When Josh picks me up from class, I sometimes ask for his smartphone as we drive home. “I need to check the ‘likes’ on my Facebook status,” I say.

“Dear, you’re so Facebook-popular,” he says. “I’ll bet you have fifteen ‘likes.’”

“You’re the one who makes me popular,” I say. “Everyone loves when I quote your witticisms.”

It’s just a running joke between us. We both know the ‘likes’ mean nothing and that Facebook updates are just part of a persona. Still, there’s a small boost in my mood when I see a ‘like.’ A ‘like’ means acknowledgement. It means someone has heard. Conversely, when there are no ‘likes’ or comments, it’s as if I’ve spoken up in a crowded room and no one has heard. My voice falls on nothing and void.

That sounds a bit dramatic when we’re talking about Facebook, but I view the desire for Facebook affirmation as microcosm of a broader gap that I often feel – a bigger nothingness that comes periodically (most often during times of transition). First comes the sense that I have been speaking and speaking and Nothing answers back. Nothing hears. And then comes the feeling that I myself am Nothing. My labors are for Nothing. My writing says Nothing. I am good at Nothing. I am worse than a waste of space – I do not even occupy space.

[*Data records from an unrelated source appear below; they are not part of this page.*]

-- pv_equiv track=rewrite | github.com/greenwh/Placeholder5 | aerthos/systems/alignment.py | is_alignment_compatible
-- ===== SOURCE A (Python) =====
-- def is_alignment_compatible(alignment1: str, alignment2: str, strict: bool = False) -> bool:
--     """
--     Check if two alignments are compatible for party cohesion
--
--     In AD&D, certain alignments conflict:
--     - Good and Evil are opposed
--     - Law and Chaos are opposed (less strictly)
--
--     Args:
--         alignment1: First alignment
--         alignment2: Second alignment
--         strict: If True, law/chaos conflicts also matter
--
--     Returns:
--         True if alignments can cooperate, False if strongly opposed
--     """
--     # Same alignment = always compatible
--     if alignment1 == alignment2:
--         return True
--
--     # Exact opposites on both axes = incompatible
--     opposites = [
--         ("Lawful Good", "Chaotic Evil"),
--         ("Chaotic Good", "Lawful Evil"),
--         ("Neutral Good", "Neutral Evil"),
--     ]
--
--     for a, b in opposites:
--         if (alignment1 == a and alignment2 == b) or (alignment1 == b and alignment2 == a):
--             return False
--
--     # Good and Evil are opposed
--     if ('Good' in alignment1 and 'Evil' in alignment2) or ('Evil' in alignment1 and 'Good' in alignment2):
--         return False
--
--     # In strict mode, Lawful and Chaotic also oppose
--     if strict:
--         if ('Lawful' in alignment1 and 'Chaotic' in alignment2) or ('Chaotic' in alignment1 and 'Lawful' in alignment2):
--             # Unless one is neutral on the good/evil axis
--             if 'Neutral' not in alignment1 and 'Neutral' not in alignment2:
--                 return False
--
--     return True
-- ===== SOURCE B (Python) =====
-- def is_alignment_compatible(alignment1: str, alignment2: str, strict: bool = False) -> bool:
--     # Same alignment = always compatible
--     if alignment1 == alignment2:
--         return True
--     # Per-string axis flags; the Good/Evil axis check subsumes A's opposites table,
--     # since every pair in that table has 'Good' on one side and 'Evil' on the other.
--     g1, e1 = 'Good' in alignment1, 'Evil' in alignment1
--     g2, e2 = 'Good' in alignment2, 'Evil' in alignment2
--     if (g1 and e2) or (e1 and g2):
--         return False
--     if strict:
--         l1, c1 = 'Lawful' in alignment1, 'Chaotic' in alignment1
--         l2, c2 = 'Lawful' in alignment2, 'Chaotic' in alignment2
--         if ((l1 and c2) or (c1 and l2)) and 'Neutral' not in alignment1 and 'Neutral' not in alignment2:
--             return False
--     return True
-- ===== Notes on version B (the rewrite author's own statement) =====
-- stated objective: simpler
-- what changed: B replaces A's opposites table plus ad-hoc substring checks by a per-string axis-flag decomposition; the table is dropped entirely since every pair in it is already caught by the Good/Evil substring check.
import Mathlib
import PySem

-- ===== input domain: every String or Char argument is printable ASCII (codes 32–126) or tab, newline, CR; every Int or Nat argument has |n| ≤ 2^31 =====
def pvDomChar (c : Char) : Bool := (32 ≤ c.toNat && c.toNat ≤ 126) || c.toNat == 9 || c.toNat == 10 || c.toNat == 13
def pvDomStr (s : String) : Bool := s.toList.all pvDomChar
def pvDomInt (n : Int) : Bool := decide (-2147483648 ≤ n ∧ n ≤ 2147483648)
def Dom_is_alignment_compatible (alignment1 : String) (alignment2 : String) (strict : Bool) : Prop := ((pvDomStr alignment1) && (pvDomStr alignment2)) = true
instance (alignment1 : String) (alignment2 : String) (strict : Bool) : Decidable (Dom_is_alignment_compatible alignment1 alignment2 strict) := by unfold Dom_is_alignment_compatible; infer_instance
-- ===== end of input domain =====

-- B drops A's redundant opposites table (each of its pairs is already caught by the
-- Good/Evil substring check) and tests per-string axis flags instead: simpler.

-- ===== PORT A =====
-- the 'for a, b in opposites: if … return False' loop, as structural recursion
def pvOppLoop (alignment1 : String) (alignment2 : String) : List (String × String) → Bool
  | [] => false
  | (a, b) :: rest =>
    if (alignment1 == a && alignment2 == b) || (alignment1 == b && alignment2 == a) then true
    else pvOppLoop alignment1 alignment2 rest

def pvOpposites : List (String × String) :=
  [("Lawful Good", "Chaotic Evil"), ("Chaotic Good", "Lawful Evil"), ("Neutral Good", "Neutral Evil")]

def is_alignment_compatible (alignment1 : String) (alignment2 : String) (strict : Bool) : Bool :=
  if alignment1 == alignment2 then true
  else if pvOppLoop alignment1 alignment2 pvOpposites then false
  else if (PySem.Str.isIn "Good" alignment1 && PySem.Str.isIn "Evil" alignment2)
       || (PySem.Str.isIn "Evil" alignment1 && PySem.Str.isIn "Good" alignment2) then false
  else if strict then
    if (PySem.Str.isIn "Lawful" alignment1 && PySem.Str.isIn "Chaotic" alignment2)
       || (PySem.Str.isIn "Chaotic" alignment1 && PySem.Str.isIn "Lawful" alignment2) then
      if !PySem.Str.isIn "Neutral" alignment1 && !PySem.Str.isIn "Neutral" alignment2 then false
      else true
    else true
  else true

-- ===== PORT B =====
def is_alignment_compatible_alt (alignment1 : String) (alignment2 : String) (strict : Bool) : Bool :=
  if alignment1 == alignment2 then true
  else
    let g1 := PySem.Str.isIn "Good" alignment1
    let e1 := PySem.Str.isIn "Evil" alignment1
    let g2 := PySem.Str.isIn "Good" alignment2
    let e2 := PySem.Str.isIn "Evil" alignment2
    if (g1 && e2) || (e1 && g2) then false
    else if strict then
      let l1 := PySem.Str.isIn "Lawful" alignment1
      let c1 := PySem.Str.isIn "Chaotic" alignment1
      let l2 := PySem.Str.isIn "Lawful" alignment2
      let c2 := PySem.Str.isIn "Chaotic" alignment2
      if ((l1 && c2) || (c1 && l2)) && !PySem.Str.isIn "Neutral" alignment1
           && !PySem.Str.isIn "Neutral" alignment2 then false
      else true
    else true

-- ===== PRECONDITION & SPEC =====
def Spec_is_alignment_compatible (alignment1 : String) (alignment2 : String) (strict : Bool) (out : Bool) : Prop := out = is_alignment_compatible_alt alignment1 alignment2 strict
instance (alignment1 : String) (alignment2 : String) (strict : Bool) (out : Bool) : Decidable (Spec_is_alignment_compatible alignment1 alignment2 strict out) := by unfold Spec_is_alignment_compatible; infer_instance

-- ===== CLAIM (what is proved, stated in full; the proofs are below) =====
def Claim_equal_is_alignment_compatible : Prop := ∀ (alignment1 : String) (alignment2 : String) (strict : Bool), Dom_is_alignment_compatible alignment1 alignment2 strict → Spec_is_alignment_compatible alignment1 alignment2 strict (is_alignment_compatible alignment1 alignment2 strict)

-- ===== LEMMAS AND PROOFS =====

-- If A's opposites loop fires, the Good/Evil substring check fires as well.
theorem pvOppLoop_imp_goodEvil (a1 a2 : String)
    (h : pvOppLoop a1 a2 pvOpposites = true) :
    ((PySem.Str.isIn "Good" a1 && PySem.Str.isIn "Evil" a2)
      || (PySem.Str.isIn "Evil" a1 && PySem.Str.isIn "Good" a2)) = true := by
  simp only [pvOpposites, pvOppLoop] at h
  split_ifs at h with h1 h2 h3
  all_goals
    simp only [Bool.or_eq_true, Bool.and_eq_true, beq_iff_eq] at *
    rcases ‹_ ∨ _› with ⟨rfl, rfl⟩ | ⟨rfl, rfl⟩ <;> decide

theorem is_alignment_compatible_spec' (a1 a2 : String) (strict : Bool) :
    is_alignment_compatible a1 a2 strict = is_alignment_compatible_alt a1 a2 strict := by
  have key : ∀ (lc n1 n2 : Bool),
      (if lc then (if !n1 && !n2 then false else true) else true)
        = (if lc && !n1 && !n2 then false else true) := by decide
  unfold is_alignment_compatible is_alignment_compatible_alt
  by_cases heq : a1 == a2
  · simp only [heq, if_true]
  · simp only [Bool.not_eq_true] at heq
    simp only [heq, Bool.false_eq_true, if_false]
    cases hl : pvOppLoop a1 a2 pvOpposites
    · simp only [Bool.false_eq_true, if_false]
      cases hge : ((PySem.Str.isIn "Good" a1 && PySem.Str.isIn "Evil" a2)
          || (PySem.Str.isIn "Evil" a1 && PySem.Str.isIn "Good" a2))
      · simp only [Bool.false_eq_true, if_false]
        cases strict
        · simp only [Bool.false_eq_true, if_false]
        · simp only [if_true]
          exact key _ _ _
      · simp only [if_true]
    · have hge := pvOppLoop_imp_goodEvil a1 a2 hl
      simp only [hge, if_true]

-- ===== VERDICT (by name: the statement is the Claim_ definition above) =====
theorem is_alignment_compatible_spec : Claim_equal_is_alignment_compatible := by
  intro a1 a2 strict _
  exact is_alignment_compatible_spec' a1 a2 strict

I can write such disparaging thoughts without misgivings because I think most of us feel this way from time to time. Writing helps me assuage the gnawing sense of Nothing. For you, it might be another creative activity – telling stories, baking, building, painting, crafting a mosaic, learning a second language. These activities, these Somethings, dismantle Nothing brick by brick. But you’ve got to face the Nothing first – the blank page, the empty canvas, the scattered mess of tiles and wood and letters.

I think the majority of human activity is spent trying to beat back Nothing. That quest is what’s behind our routines and rituals and roles. We create structures so that the world will be full of Something instead of Nothing.

I know why Nothing arrives in times of transition. It comes because the old routines, traditions, and identities begin to fall away, and I am faced with the dreadful silence.

Many people take this Nothing as evidence that Nothing is, that God is not (or at least inactive), and that all our busy Somethings are attempts to fill the void with meaning. I don’t think that’s an unfair conclusion, but this answer has never satisfied me. It only accounts for the Nothing. And the Nothing – though troublesome and dark – has never been a source of cognitive dissonance for me. I know the Nothing. I feel the Nothing. I am that Nothing.

For me, the source of dissonance (if I can call it dissonance) is the excess of joy that cuts through the Nothing. The meaning that somehow, someday always breaks through, filling me with gratitude for life, both this present life and the “life of the world to come,” as the Nicene creed calls the new life that believers in Jesus look forward to after the resurrection of the body.

I want to explore this more in a future post, but I’ve been thinking a lot about how to go about building wisely in an intellectual climate of deconstruction. My generation of Christians (or perhaps my “brand” of Christianity) has a kind of allergy to easy answers, absolutism, and certainty. This is a natural and, to an extent, healthy reaction to the religious dogmatism of previous generations. That very dogmatism was (I suspect) bound to fall apart because it was forged in the fires of rationalism. Rationalism assumed that the best (nay, the only) kind of knowing resulted through human reason and objective observation. Western Christianity could survive in that climate when church dogma was assumed to be part of the truths of human reason, but once everyone figured out that the truths of Christianity were not universally “self-evident,” Christian dogma had to be relegated to the sphere of subjectivity (of revelation rather than human deduction) – which had already been deemed inferior to the sort of knowing that was “provable” through experimentation.

By now, most everybody in the academy (regardless of religious adherence or lack thereof) has figured out that no one can view anything objectively, which is why we’re always awkwardly apologizing in our papers for our limitations and unobjectivity. It’s embarrassing, really – the fact that we're not God. Because we are limited human beings, we’re only allowed to say “I believe” and not “it is” – but our intellectual heritage has already taught us that the subjective “I believe” is inferior to the objective “it is,” so we feel bad about “I believe.”

All this to say: my generation knows it needs to find a different kind of knowing, not one that is necessarily antithetical to Christian dogma, but one that sees faith, doubt, and dogma working together. But we are often at a loss as to how to rebuild our faith without resorting to cookie-cutter answers and insincere platitudes in responses to real suffering and tough theological problems. The unfettered dogmatism of our forebears frightens us – we cannot go back there, nor do we wish to. 

But what do we do when Nothing arrives in its place, when even our shanty towns of meaning crumble and we are left in the dark surrounded by rubble?